Catherine Hamé, mairesse, et Anne-Claire Robert, directrice générale, en ont long à dire sur le climat actuel en politique municipale. Étant deux femmes dans la trentaine à la tête de la Municipalité de Sainte-Anne-des-Lacs, elles sont bien en mesure de comprendre les raisons de la démission de la mairesse de Gatineau, France Bélisle. Celle-ci a dénoncé publiquement le climat d’intimidation entre les élus, jusqu’au point d’en hypothéquer sa santé.

« Ça m’a choquée et surprise. […] Mais en quelque part, ça m’a aussi rassurée. Je me suis sentie comprise dans ce que je vis dans le milieu municipal », souligne la mairesse d’entrée de jeu. Pour Mme Robert, ce qui a résonné dans les propos de la mairesse de Gatineau, ce sont les attaques personnelles. « Pour moi, c’est mon travail, mon gagne-pain. J’en ai reçu des critiques et des attaques personnelles. Des citoyens surveillaient ma voiture pour voir si j’allais à des rencontres. J’ai reçu des messages de haine : « Tu es une incompétente », etc. En tant qu’élue, il y a un barème que tu es prête à accepter. Mais quand c’est ton emploi, recevoir ça, ce n’est pas facile », raconte la directrice générale.

Les enjeux pour les femmes 

Catherine Hamé croit qu’en étant des femmes en politique, cela amène un vent de changement, que tous ne sont pas prêts à accepter. 

« Je pense que les femmes, quand on arrive dans ce milieu-là, dans ce rôle-là, on a l’intention de faire un changement de culture. On le voit pour plusieurs mairesses [et conseillères]. Je ne sais pas si c’est parce qu’on est des femmes, ou bien parce qu’on arrive avec l’intention de ne pas perpétuer le statu quo et on commence des changements de culture rapidement. Et c’est ce que l’humain craint le plus : le changement. »

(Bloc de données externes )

-- pv_equiv track=rewrite | github.com/alfredr/parajudica | inference/src/inference/cli.py | _find_root_containers
-- ===== SOURCE A (Python) =====
-- def _find_root_containers(
--     scope_containers: set[str],
--     children: dict[str, list[str]],
-- ) -> set[str]:
--     """Find root containers in a scope."""
--     roots = set()
--
--     for container in scope_containers:
--         has_parent_in_scope = any(
--             container in child_list and parent in scope_containers
--             for parent, child_list in children.items()
--         )
--
--         if not has_parent_in_scope:
--             roots.add(container)
--
--     return roots
-- ===== SOURCE B (Python) =====
-- def _find_root_containers(
--     scope_containers: set[str],
--     children: dict[str, list[str]],
-- ) -> set[str]:
--     """Find root containers in a scope (edge-centric single pass)."""
--     non_roots = set()
--     for parent, child_list in children.items():
--         if parent in scope_containers:
--             non_roots.update(child_list)
--     return scope_containers - non_roots
-- ===== Notes on version B (the rewrite author's own statement) =====
-- stated objective: faster
-- what changed: Replaces A's per-container scan over all (parent, child_list) edges with one edge-centric pass that accumulates a non_roots set of all children of in-scope parents, returning the set difference scope_containers - non_roots.
import Mathlib
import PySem

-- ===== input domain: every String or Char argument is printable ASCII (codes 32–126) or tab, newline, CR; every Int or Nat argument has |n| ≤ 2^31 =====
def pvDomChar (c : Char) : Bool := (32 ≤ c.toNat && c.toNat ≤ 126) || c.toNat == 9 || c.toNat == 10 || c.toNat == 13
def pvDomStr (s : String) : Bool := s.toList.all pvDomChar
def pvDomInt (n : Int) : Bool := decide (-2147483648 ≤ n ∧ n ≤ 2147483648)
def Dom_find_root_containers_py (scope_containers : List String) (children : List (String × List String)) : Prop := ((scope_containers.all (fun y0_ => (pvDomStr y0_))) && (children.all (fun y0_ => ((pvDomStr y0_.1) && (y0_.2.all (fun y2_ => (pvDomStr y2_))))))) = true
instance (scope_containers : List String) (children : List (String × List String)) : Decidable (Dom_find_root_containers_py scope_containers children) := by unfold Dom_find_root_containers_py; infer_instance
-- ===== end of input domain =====

-- B replaces A's per-container scan of every (parent, child_list) edge with one edge-centric
-- pass building a non_roots set, then a single set difference (asymptotically fewer scans).

-- ===== PORT A =====
def find_root_containers_py (scope_containers : List String) (children : List (String × List String)) : List String :=
  scope_containers.foldl
    (fun roots container =>
      let has_parent_in_scope :=
        children.any (fun pc => pc.2.contains container && scope_containers.contains pc.1)
      if has_parent_in_scope then roots else PySem.Set.add roots container)
    PySem.Set.empty

-- ===== PORT B =====
def find_root_containers_py_alt (scope_containers : List String) (children : List (String × List String)) : List String :=
  let non_roots :=
    children.foldl
      (fun nr pc => if scope_containers.contains pc.1 then PySem.Set.update nr pc.2 else nr)
      PySem.Set.empty
  PySem.Set.diff scope_containers non_roots

-- ===== PRECONDITION & SPEC =====
-- Pre_ states the Python representation invariant of the 'set[str]' argument: its List String
-- encoding holds distinct elements. It excludes no Python set input.
def Pre_find_root_containers_py (scope_containers : List String) (children : List (String × List String)) : Prop :=
  scope_containers.Nodup

instance (scope_containers : List String) (children : List (String × List String)) : Decidable (Pre_find_root_containers_py scope_containers children) := by unfold Pre_find_root_containers_py; infer_instance

def pvWitness_find_root_containers_py : List String × (List (String × List String)) :=
  (["a", "b", "c"], [("a", ["b"]), ("z", ["c"])])

def Spec_find_root_containers_py (scope_containers : List String) (children : List (String × List String)) (out : List String) : Prop := out = find_root_containers_py_alt scope_containers children
instance (scope_containers : List String) (children : List (String × List String)) (out : List String) : Decidable (Spec_find_root_containers_py scope_containers children out) := by unfold Spec_find_root_containers_py; infer_instance

-- ===== CLAIM (what is proved, stated in full; the proofs are below) =====
def Claim_equal_find_root_containers_py : Prop := ∀ (scope_containers : List String) (children : List (String × List String)), Dom_find_root_containers_py scope_containers children → Pre_find_root_containers_py scope_containers children → Spec_find_root_containers_py scope_containers children (find_root_containers_py scope_containers children)

-- ===== LEMMAS AND PROOFS =====

-- A's fold over a duplicate-free scope is a filter.
theorem pvA_foldl_filter {p : String → Bool} :
    ∀ (l r : List String), l.Nodup → (∀ c ∈ l, c ∉ r) →
      l.foldl (fun roots c => if p c then roots else PySem.Set.add roots c) r
        = r ++ l.filter (fun c => !p c) := by
  intro l
  induction l with
  | nil => intro r _ _; simp
  | cons a l ih =>
    intro r hnd hfresh
    simp only [List.foldl_cons, List.filter_cons]
    by_cases hp : p a = true
    · simp only [hp, if_true, Bool.not_true]
      rw [ih r (List.nodup_cons.mp hnd).2 (fun c hc => hfresh c (List.mem_cons_of_mem _ hc))]
      simp
    · have hpa : p a = false := by simpa using hp
      have hna : a ∉ r := hfresh a (List.mem_cons_self)
      have hadd : (if p a = true then r else PySem.Set.add r a) = r ++ [a] := by
        simp [hpa, PySem.Set.add, List.contains_eq_mem, hna]
      rw [hadd, ih (r ++ [a]) (List.nodup_cons.mp hnd).2]
      · simp [hpa]
      · intro c hc
        simp only [List.mem_append, List.mem_singleton]
        rintro (h | rfl)
        · exact hfresh c (List.mem_cons_of_mem _ hc) h
        · exact (List.nodup_cons.mp hnd).1 hc

-- Membership in B's accumulated non_roots set.
theorem pvB_contains {scope : List String} :
    ∀ (ch : List (String × List String)) (nr : PySem.Set String) (x : String),
      (ch.foldl (fun nr pc => if scope.contains pc.1 then PySem.Set.update nr pc.2 else nr) nr).contains x
        = (nr.contains x || ch.any (fun pc => pc.2.contains x && scope.contains pc.1)) := by
  intro ch
  induction ch with
  | nil => intro nr x; simp
  | cons pc ch ih =>
    intro nr x
    simp only [List.foldl_cons, List.any_cons]
    by_cases hs : scope.contains pc.1 = true
    · rw [if_pos hs, ih]
      have hupd : (PySem.Set.update nr pc.2).contains x = (nr.contains x || pc.2.contains x) := by
        simp [PySem.Set.contains, List.contains_eq_mem, PySem.Set.mem_update]
      rw [hupd, hs]
      cases nr.contains x <;> cases pc.2.contains x <;> simp
    · have hs' : scope.contains pc.1 = false := by simpa using hs
      rw [if_neg hs, ih, hs']
      cases nr.contains x <;> simp

-- ===== VERDICT (by name: the statement is the Claim_ definition above) =====
theorem find_root_containers_py_spec : Claim_equal_find_root_containers_py := by
  intro scope children _hdom hpre
  unfold Spec_find_root_containers_py find_root_containers_py find_root_containers_py_alt
  rw [pvA_foldl_filter scope PySem.Set.empty hpre (by simp [PySem.Set.empty])]
  simp only [PySem.Set.empty, List.nil_append, PySem.Set.diff]
  apply List.filter_congr
  intro x _
  rw [pvB_contains children ([]) x]
  simp [PySem.Set.contains, Bool.and_comm]
-- pv_equiv track=rewrite | github.com/Migas77/AA-108287 | A4/coin_problem.py | coin_problem_with_heuristic
-- ===== SOURCE A (Python) =====
-- def coin_problem_with_heuristic(coins):
--   amount = 0
--
--   while len(coins) > 0:
--     i = coins.index(max(coins))
--     amount += coins[i]
--     start = max(0, i - 1)
--     end = min(len(coins), i + 2)
--     del coins[start:end]
--   return amount
-- ===== SOURCE B (Python) =====
-- def coin_problem_with_heuristic(coins):
--     # Sort indices once by (value desc, index asc); sweep with a doubly-linked
--     # list over alive positions and lazy deletion.  Return value only: does not
--     # empty `coins` in place as A does.
--     n = len(coins)
--     order = sorted(range(n), key=lambda j: (-coins[j], j))
--     prev = list(range(-1, n - 1))
--     nxt = list(range(1, n + 1))
--     alive = [True] * n
--     amount = 0
--     for i in order:
--         if not alive[i]:
--             continue
--         amount += coins[i]
--         p = prev[i]
--         q = nxt[i]
--         if p >= 0:
--             alive[p] = False
--             p = prev[p]
--         if q < n:
--             alive[q] = False
--             q = nxt[q]
--         if p >= 0:
--             nxt[p] = q
--         if q < n:
--             prev[q] = p
--         alive[i] = False
--     return amount
-- ===== Notes on version B (the rewrite author's own statement) =====
-- stated objective: faster
-- what changed: A rescans the shrinking list for its maximum and deletes a slice each round (quadratic); B sorts the indices once by (value desc, index asc) and sweeps them over a doubly-linked list of alive positions with lazy deletion, and B does not mutate the input list.
import Mathlib
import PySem

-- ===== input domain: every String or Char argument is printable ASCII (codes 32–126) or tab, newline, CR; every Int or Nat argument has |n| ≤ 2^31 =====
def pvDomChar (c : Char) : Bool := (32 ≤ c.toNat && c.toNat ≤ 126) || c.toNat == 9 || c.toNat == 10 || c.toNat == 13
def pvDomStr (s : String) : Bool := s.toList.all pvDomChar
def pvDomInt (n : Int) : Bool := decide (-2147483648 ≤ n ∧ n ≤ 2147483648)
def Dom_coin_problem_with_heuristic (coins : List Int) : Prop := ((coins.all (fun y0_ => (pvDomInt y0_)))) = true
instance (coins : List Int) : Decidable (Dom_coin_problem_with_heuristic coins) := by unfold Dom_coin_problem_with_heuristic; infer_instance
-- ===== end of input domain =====

-- B replaces A's quadratic rescan-and-delete loop by one sort of the indices plus a linear
-- doubly-linked-list sweep with lazy deletion (A empties `coins` in place, B only reads it;
-- the equivalence proved here is about the return value).

-- ===== PORT A =====
-- while len(coins) > 0: i = coins.index(max(coins)); amount += coins[i]; del coins[max(0,i-1):min(len,i+2)]
-- (each round deletes at least one element, so `coins.length` rounds of fuel make the
--  while-loop structural; the fuel is never exhausted)
def coin_problem_with_heuristic_go (fuel : Nat) (coins : List Int) (amount : Int) : Int :=
  match fuel with
  | 0 => amount
  | fuel + 1 =>
    if 0 < coins.length then
      match PySem.List.max? coins (fun x => x) with
      | none => amount                       -- unreachable: coins ≠ []
      | some m =>
        match PySem.List.index? coins m with
        | none => amount                     -- unreachable: m ∈ coins
        | some i =>
          coin_problem_with_heuristic_go fuel
            (PySem.List.slice coins none (some (max 0 ((i : Int) - 1))) ++
             PySem.List.slice coins (some (min (PySem.List.len coins) ((i : Int) + 2))) none)
            (amount + PySem.List.pyGetD coins (i : Int) 0)
    else amount

def coin_problem_with_heuristic (coins : List Int) : Int :=
  coin_problem_with_heuristic_go coins.length coins 0

-- ===== PORT B =====
-- the body of B's for-loop (state = (amount, prev, nxt, alive))
def pvBStep (coins : List Int) (n : Int) (s : Int × List Int × List Int × List Bool) (i : Int) :
    Int × List Int × List Int × List Bool :=
  let (amount, prev, nxt, alive) := s
  if !(PySem.List.pyGetD alive i false) then s        -- if not alive[i]: continue
  else
    let amount := amount + PySem.List.pyGetD coins i 0
    let p := PySem.List.pyGetD prev i 0
    let q := PySem.List.pyGetD nxt i 0
    let (alive, p) := if 0 ≤ p then (PySem.List.pySetD alive p false, PySem.List.pyGetD prev p 0) else (alive, p)
    let (alive, q) := if q < n then (PySem.List.pySetD alive q false, PySem.List.pyGetD nxt q 0) else (alive, q)
    let nxt := if 0 ≤ p then PySem.List.pySetD nxt p q else nxt
    let prev := if q < n then PySem.List.pySetD prev q p else prev
    let alive := PySem.List.pySetD alive i false
    (amount, prev, nxt, alive)
-- pv_equiv track=rewrite | github.com/danilodcn/universidade-backend | app/app.py | busca_por_items
-- ===== SOURCE A (Python) =====
-- def busca_por_items(termos_busca: dict, dicionarios: list):
--
--     def busca_item(nome, valor):
--         r = []
--         for dic in dicionarios:
--             try:
--                 if dic[nome] == valor:
--                     # import ipdb; ipdb.set_trace()
--                     r.append(dic)
--             except KeyError:
--                 continue
--         return r
--
--     # import ipdb; ipdb.set_trace()
--     for key, valor in termos_busca.items():
--         retorno = []
--         item = busca_item(key, valor)
--         if item != None:
--             retorno.extend(item)
--
--         dicionarios = retorno
--         if dicionarios == {}:
--             return []
--
--     return dicionarios
-- ===== SOURCE B (Python) =====
-- _MISS = object()
--
--
-- def busca_por_items(termos_busca: dict, dicionarios: list):
--     return [
--         dic
--         for dic in dicionarios
--         if all(dic.get(key, _MISS) == valor for key, valor in termos_busca.items())
--     ]
-- ===== Notes on version B (the rewrite author's own statement) =====
-- stated objective: simpler
-- what changed: Replaces A's per-term narrowing passes (helper rebuilding a new list for each search term) by a single list comprehension that keeps a dict iff every term matches at once, missing keys handled by a sentinel default instead of try/except KeyError.
import Mathlib
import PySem

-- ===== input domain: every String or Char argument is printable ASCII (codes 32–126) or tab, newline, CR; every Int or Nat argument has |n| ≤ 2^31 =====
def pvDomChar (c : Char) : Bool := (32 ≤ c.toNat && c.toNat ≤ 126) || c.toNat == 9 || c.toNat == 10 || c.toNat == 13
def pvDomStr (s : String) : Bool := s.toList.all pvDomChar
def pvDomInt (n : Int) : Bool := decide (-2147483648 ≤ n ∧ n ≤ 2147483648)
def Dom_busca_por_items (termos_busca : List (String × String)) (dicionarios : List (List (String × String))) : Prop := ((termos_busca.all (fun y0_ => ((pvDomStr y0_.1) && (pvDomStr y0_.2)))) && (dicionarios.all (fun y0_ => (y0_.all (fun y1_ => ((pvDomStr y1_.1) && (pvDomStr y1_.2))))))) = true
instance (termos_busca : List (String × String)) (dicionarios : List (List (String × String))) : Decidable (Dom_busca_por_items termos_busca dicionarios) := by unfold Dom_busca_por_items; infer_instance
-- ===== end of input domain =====

-- B replaces A's per-term narrowing passes by a single filter that checks all terms per dict (objective: simpler).

-- ===== PORT A =====
-- inner helper busca_item(nome, valor): try dic[nome] == valor → append; KeyError → continue
def pvBuscaItem (dicionarios : List (List (String × String))) (nome valor : String) :
    List (List (String × String)) :=
  dicionarios.foldl (fun r dic =>
    match (PySem.Dict.ofList dic).get? nome with
    | none => r                    -- KeyError: continue
    | some v => if v == valor then r ++ [dic] else r) []

def busca_por_items (termos_busca : List (String × String)) (dicionarios : List (List (String × String))) : List (List (String × String)) :=
  -- for key, valor in termos_busca.items(): retorno = []; item = busca_item(key, valor);
  -- `item != None` is always True (busca_item returns a list), so retorno.extend(item);
  -- `dicionarios == {}` compares a list to a dict and is always False, so the early return never fires.
  ((PySem.Dict.ofList termos_busca).items).foldl
    (fun dics kv => [] ++ pvBuscaItem dics kv.1 kv.2) dicionarios

-- ===== PORT B =====
-- [dic for dic in dicionarios if all(dic.get(key, _MISS) == valor for key, valor in termos_busca.items())]
-- dic.get(key, _MISS) == valor  ⟺  get? key = some valor (the sentinel never equals a string)
def busca_por_items_alt (termos_busca : List (String × String)) (dicionarios : List (List (String × String))) : List (List (String × String)) :=
  dicionarios.filter (fun dic =>
    ((PySem.Dict.ofList termos_busca).items).all
      (fun kv => (PySem.Dict.ofList dic).get? kv.1 == some kv.2))

-- ===== PRECONDITION & SPEC =====
def Spec_busca_por_items (termos_busca : List (String × String)) (dicionarios : List (List (String × String))) (out : List (List (String × String))) : Prop := out = busca_por_items_alt termos_busca dicionarios
instance (termos_busca : List (String × String)) (dicionarios : List (List (String × String))) (out : List (List (String × String))) : Decidable (Spec_busca_por_items termos_busca dicionarios out) := by unfold Spec_busca_por_items; infer_instance

-- ===== CLAIM (what is proved, stated in full; the proofs are below) =====
def Claim_equal_busca_por_items : Prop := ∀ (termos_busca : List (String × String)) (dicionarios : List (List (String × String))), Dom_busca_por_items termos_busca dicionarios → Spec_busca_por_items termos_busca dicionarios (busca_por_items termos_busca dicionarios)

-- ===== LEMMAS AND PROOFS =====

-- one narrowing pass of A is a filter by that single term
theorem pvBuscaItem_eq_filter (nome valor : String) :
    ∀ (ds : List (List (String × String))) (r : List (List (String × String))),
      ds.foldl (fun r dic =>
        match (PySem.Dict.ofList dic).get? nome with
        | none => r
        | some v => if v == valor then r ++ [dic] else r) r
      = r ++ ds.filter (fun dic => (PySem.Dict.ofList dic).get? nome == some valor) := by
  intro ds
  induction ds with
  | nil => intro r; simp
  | cons dic ds ih =>
    intro r
    simp only [List.foldl_cons, List.filter_cons]
    rw [ih]
    cases h : (PySem.Dict.ofList dic).get? nome with
    | none => simp [h]
    | some v =>
      by_cases hv : v == valor
      · simp [h, hv]
      · simp [h, hv]

theorem pvFold_eq_filter_all :
    ∀ (ts : List (String × String)) (ds : List (List (String × String))),
      ts.foldl (fun dics kv => [] ++ pvBuscaItem dics kv.1 kv.2) ds
      = ds.filter (fun dic =>
          ts.all (fun kv => (PySem.Dict.ofList dic).get? kv.1 == some kv.2)) := by
  intro ts
  induction ts with
  | nil => intro ds; simp
  | cons kv ts ih =>
    intro ds
    simp only [List.foldl_cons]
    rw [show [] ++ pvBuscaItem ds kv.1 kv.2 = pvBuscaItem ds kv.1 kv.2 from rfl]
    rw [show pvBuscaItem ds kv.1 kv.2
        = ds.filter (fun dic => (PySem.Dict.ofList dic).get? kv.1 == some kv.2) from
      pvBuscaItem_eq_filter kv.1 kv.2 ds []]
    rw [ih, List.filter_filter]
    apply List.filter_congr
    intro dic _
    simp [List.all_cons, Bool.and_comm]

-- ===== VERDICT (by name: the statement is the Claim_ definition above) =====
theorem busca_por_items_spec : Claim_equal_busca_por_items := by
  intro termos_busca dicionarios _
  show busca_por_items termos_busca dicionarios = busca_por_items_alt termos_busca dicionarios
  unfold busca_por_items busca_por_items_alt
  exact pvFold_eq_filter_all _ _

– Catherine Hamé, mairesse de Sainte-Anne-des-Lacs

Les deux femmes de Saint-Anne-des-Lacs sont dans le milieu municipal depuis plusieurs années. Mme Robert a travaillé entre autres à Saint-Jérôme pour ouvrir la Centrale du citoyen. Toutefois, malgré son expérience, elle sent qu’elle a dû prouver ses compétences en arrivant à Sainte-Anne-des-Lacs il y a plus d’un an. « Au quotidien, les citoyens sont très accueillants et gentils. Ce que je ressens, c’est qu’on ne m’accorde pas la compétence d’emblée comme on le fait pour mes collègues masculins. Non seulement, on ne m’accorde pas la compétence, mais je dois aussi la prouver et j’ai une obligation de résultat avant de dire : « Ok, elle est bonne dans sa job » », soutient Mme Robert.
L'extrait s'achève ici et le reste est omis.